-- Opening Marker --
theorem pv_step (r : List Int) (hall : ¬ ∀ v ∈ r, v < -1)
    (k : Nat) (res : List (List Int)) (x : Nat) :
    pvAStep r.length (res, pvMask r k) x = (res ++ [pvRow r k], pvMask r (k + 1)) := by
  have hcons := pv_consumed_main r
  have hsig := pv_sig_def r
  by_cases hkP : k < (pvPosList r).length
  · obtain ⟨i0, hi0pos, hi0T⟩ := pv_exists_T r hkP
    obtain ⟨hi0n, hi0v⟩ := (pv_mem_pos r i0).mp hi0pos
    have hi0nc : ¬ (pvConsumed r i0 k = true) := by
      rw [hcons i0 hi0n k]
      omega
    apply pv_pick r k res x i0 hi0n
    · rw [pv_mask_getD _ _ _ hi0n, if_neg hi0nc]
    · intro j hj
      rw [pv_mask_getD _ _ _ hj]
      split_ifs with h1
      · omega
      · by_contra hgt
        push_neg at hgt
        have hjpos : j ∈ pvPosList r := (pv_mem_pos r j).mpr ⟨hj, by omega⟩
        have hb : pvBefore r j i0 = true := by
          simp only [pvBefore, Bool.or_eq_true, decide_eq_true_eq]
          left; omega
        have := pv_T_lt r hjpos hi0pos hb
        exact h1 ((hcons j hj k).mpr (Or.inr ⟨by omega, by omega⟩))
    · intro j hjlt he
      have hj : j < r.length := by omega
      rw [pv_mask_getD _ _ _ hj] at he
      split_ifs at he with h1
      · omega
      · have hjpos : j ∈ pvPosList r := (pv_mem_pos r j).mpr ⟨hj, by omega⟩
        have hb : pvBefore r j i0 = true := by
          simp only [pvBefore, Bool.or_eq_true, Bool.and_eq_true, decide_eq_true_eq, beq_iff_eq]
          right; exact ⟨he, hjlt⟩
        have := pv_T_lt r hjpos hi0pos hb
        exact h1 ((hcons j hj k).mpr (Or.inr ⟨by omega, by omega⟩))
    · apply List.ext_getElem?
      intro j
      by_cases hj : j < r.length
      · have hset : ((pvMask r k).set i0 (-1))[j]? =
            if i0 = j then some (-1) else (pvMask r k)[j]? := by
          rw [List.getElem?_set, pv_length_mask]
          split_ifs <;> first | rfl | (exfalso; omega)
        rw [pv_mask_getElem? _ _ _ hj, hset]
        by_cases hji : i0 = j
        · subst hji
          rw [if_pos rfl, if_pos ((hcons i0 hi0n (k+1)).mpr (Or.inr ⟨hi0v, by omega⟩))]
        · rw [if_neg hji, pv_mask_getElem? _ _ _ hj]
          by_cases h1 : pvConsumed r j (k+1) = true
          · rw [if_pos h1]
            rcases (hcons j hj (k+1)).mp h1 with ⟨hv, _⟩ | ⟨hv, hT⟩
            · by_cases h2 : pvConsumed r j k = true
              · rw [if_pos h2]
              · rw [if_neg h2, hv]
            · have hT' : pvT r j < (k : Int) := by
                rcases lt_or_eq_of_le (by omega : pvT r j ≤ (k:Int)) with h | h
                · exact h
                · exfalso
                  exact hji (pv_T_inj r hi0pos ((pv_mem_pos r j).mpr ⟨hj, hv⟩) (by omega))
              rw [if_pos ((hcons j hj k).mpr (Or.inr ⟨hv, hT'⟩))]
          · have h2 : ¬ (pvConsumed r j k = true) := by
              intro h2
              apply h1
              rcases (hcons j hj k).mp h2 with ⟨hv, hp⟩ | ⟨hv, hT⟩
              · exact (hcons j hj (k+1)).mpr (Or.inl ⟨hv, by omega⟩)
              · exact (hcons j hj (k+1)).mpr (Or.inr ⟨hv, by omega⟩)
            rw [if_neg h1, if_neg h2]
      · rw [List.getElem?_eq_none (by rw [pv_length_mask]; omega),
          List.getElem?_eq_none (by rw [List.length_set, pv_length_mask]; omega)]
    · intro j hj
      rw [pv_mask_getD _ _ _ hj]
      constructor
      · intro h1
        rcases h1 with h1 | rfl
        · split_ifs at h1 with h2
          · rcases (hcons j hj k).mp h2 with ⟨hv, hp⟩ | ⟨hv, hT⟩
            · exact ⟨0, by rw [hsig j hj, if_pos hv], Int.natCast_nonneg k⟩
            · exact ⟨pvT r j, by rw [hsig j hj, if_neg (by omega), if_pos hv], by omega⟩
          · exact ⟨0, by rw [hsig j hj, if_pos h1], Int.natCast_nonneg k⟩
        · exact ⟨pvT r j, by rw [hsig j hj, if_neg (by omega), if_pos hi0v], by omega⟩
      · rintro ⟨a, ha, hak⟩
        rw [hsig j hj] at ha
        split_ifs at ha with h1 h2
        · left
          split_ifs with h2
          · rfl
          · exact h1
        · obtain rfl : a = pvT r j := (Option.some_inj.mp ha).symm
          rcases lt_or_eq_of_le hak with h | h
          · left
            rw [if_pos ((hcons j hj k).mpr (Or.inr ⟨h2, h⟩))]
          · right
            exact pv_T_inj r ((pv_mem_pos r j).mpr ⟨hj, h2⟩) hi0pos (by omega)
  · -- all positive channels consumed: frozen
    apply pv_steady r k res x
    · push_neg at hall
      obtain ⟨v, hv, hvge⟩ := hall
      obtain ⟨jv, hjv, rfl⟩ := List.mem_iff_getElem.mp hv
      refine ⟨jv, hjv, ?_⟩
      rw [pv_mask_getD _ _ _ hjv]
      have hgd : r.getD jv 0 = r[jv] := List.getD_eq_getElem r 0 hjv
      rcases lt_or_eq_of_le (by omega : (-1:Int) ≤ r[jv]) with hgt | heq
      · have hjpos : jv ∈ pvPosList r := (pv_mem_pos r jv).mpr ⟨hjv, by omega⟩
        have := pv_T_lt_len r hjpos
        rw [if_pos ((hcons jv hjv k).mpr (Or.inr ⟨by omega, by omega⟩))]
      · split_ifs <;> omega
    · intro j hj
      rw [pv_mask_getD _ _ _ hj]
      split_ifs with h1
      · omega
      · by_contra hgt
        push_neg at hgt
        have hjpos : j ∈ pvPosList r := (pv_mem_pos r j).mpr ⟨hj, by omega⟩
        have := pv_T_lt_len r hjpos
        exact h1 ((hcons j hj k).mpr (Or.inr ⟨by omega, by omega⟩))
    · apply List.ext_getElem?
      intro j
      by_cases hj : j < r.length
      · rw [pv_mask_getElem? _ _ _ hj, pv_mask_getElem? _ _ _ hj]
        by_cases h1 : pvConsumed r j (k+1) = true
        · rw [if_pos h1]
          rcases (hcons j hj (k+1)).mp h1 with ⟨hv, _⟩ | ⟨hv, hT⟩
          · by_cases h2 : pvConsumed r j k = true
            · rw [if_pos h2]
            · rw [if_neg h2, hv]
          · have hjpos : j ∈ pvPosList r := (pv_mem_pos r j).mpr ⟨hj, hv⟩
            have := pv_T_lt_len r hjpos
            rw [if_pos ((hcons j hj k).mpr (Or.inr ⟨hv, by omega⟩))]
        · have h2 : ¬ (pvConsumed r j k = true) := by
            intro h2
            apply h1
            rcases (hcons j hj k).mp h2 with ⟨hv, hp⟩ | ⟨hv, hT⟩
            · exact (hcons j hj (k+1)).mpr (Or.inl ⟨hv, by omega⟩)
            · exact (hcons j hj (k+1)).mpr (Or.inr ⟨hv, by omega⟩)
          rw [if_neg h1, if_neg h2]
      · rw [List.getElem?_eq_none (by rw [pv_length_mask]; omega),
          List.getElem?_eq_none (by rw [pv_length_mask]; omega)]
    · intro j hj
      rw [pv_mask_getD _ _ _ hj]
      constructor
      · intro h1
        split_ifs at h1 with h2
        · rcases (hcons j hj k).mp h2 with ⟨hv, hp⟩ | ⟨hv, hT⟩
          · exact ⟨0, by rw [hsig j hj, if_pos hv], Int.natCast_nonneg k⟩
          · exact ⟨pvT r j, by rw [hsig j hj, if_neg (by omega), if_pos hv], by omega⟩
        · exact ⟨0, by rw [hsig j hj, if_pos h1], Int.natCast_nonneg k⟩
      · rintro ⟨a, ha, hak⟩
        rw [hsig j hj] at ha
        split_ifs at ha with h1 h2
        · split_ifs with h2
          · rfl
          · exact h1
        · have hjpos : j ∈ pvPosList r := (pv_mem_pos r j).mpr ⟨hj, h2⟩
          have := pv_T_lt_len r hjpos
          rw [if_pos ((hcons j hj k).mpr (Or.inr ⟨h2, by omega⟩))]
-- Closing Marker --
▸ Exercise requirements:
Begin at the first line of the material above. Transcribe each line exactly, ending with the line that contains "hset : ((pvMask".

▸ Result for this exercise:
theorem pv_step (r : List Int) (hall : ¬ ∀ v ∈ r, v < -1)
    (k : Nat) (res : List (List Int)) (x : Nat) :
    pvAStep r.length (res, pvMask r k) x = (res ++ [pvRow r k], pvMask r (k + 1)) := by
  have hcons := pv_consumed_main r
  have hsig := pv_sig_def r
  by_cases hkP : k < (pvPosList r).length
  · obtain ⟨i0, hi0pos, hi0T⟩ := pv_exists_T r hkP
    obtain ⟨hi0n, hi0v⟩ := (pv_mem_pos r i0).mp hi0pos
    have hi0nc : ¬ (pvConsumed r i0 k = true) := by
      rw [hcons i0 hi0n k]
      omega
    apply pv_pick r k res x i0 hi0n
    · rw [pv_mask_getD _ _ _ hi0n, if_neg hi0nc]
    · intro j hj
      rw [pv_mask_getD _ _ _ hj]
      split_ifs with h1
      · omega
      · by_contra hgt
        push_neg at hgt
        have hjpos : j ∈ pvPosList r := (pv_mem_pos r j).mpr ⟨hj, by omega⟩
        have hb : pvBefore r j i0 = true := by
          simp only [pvBefore, Bool.or_eq_true, decide_eq_true_eq]
          left; omega
        have := pv_T_lt r hjpos hi0pos hb
        exact h1 ((hcons j hj k).mpr (Or.inr ⟨by omega, by omega⟩))
    · intro j hjlt he
      have hj : j < r.length := by omega
      rw [pv_mask_getD _ _ _ hj] at he
      split_ifs at he with h1
      · omega
      · have hjpos : j ∈ pvPosList r := (pv_mem_pos r j).mpr ⟨hj, by omega⟩
        have hb : pvBefore r j i0 = true := by
          simp only [pvBefore, Bool.or_eq_true, Bool.and_eq_true, decide_eq_true_eq, beq_iff_eq]
          right; exact ⟨he, hjlt⟩
        have := pv_T_lt r hjpos hi0pos hb
        exact h1 ((hcons j hj k).mpr (Or.inr ⟨by omega, by omega⟩))
    · apply List.ext_getElem?
      intro j
      by_cases hj : j < r.length
      · have hset : ((pvMask r k).set i0 (-1))[j]? =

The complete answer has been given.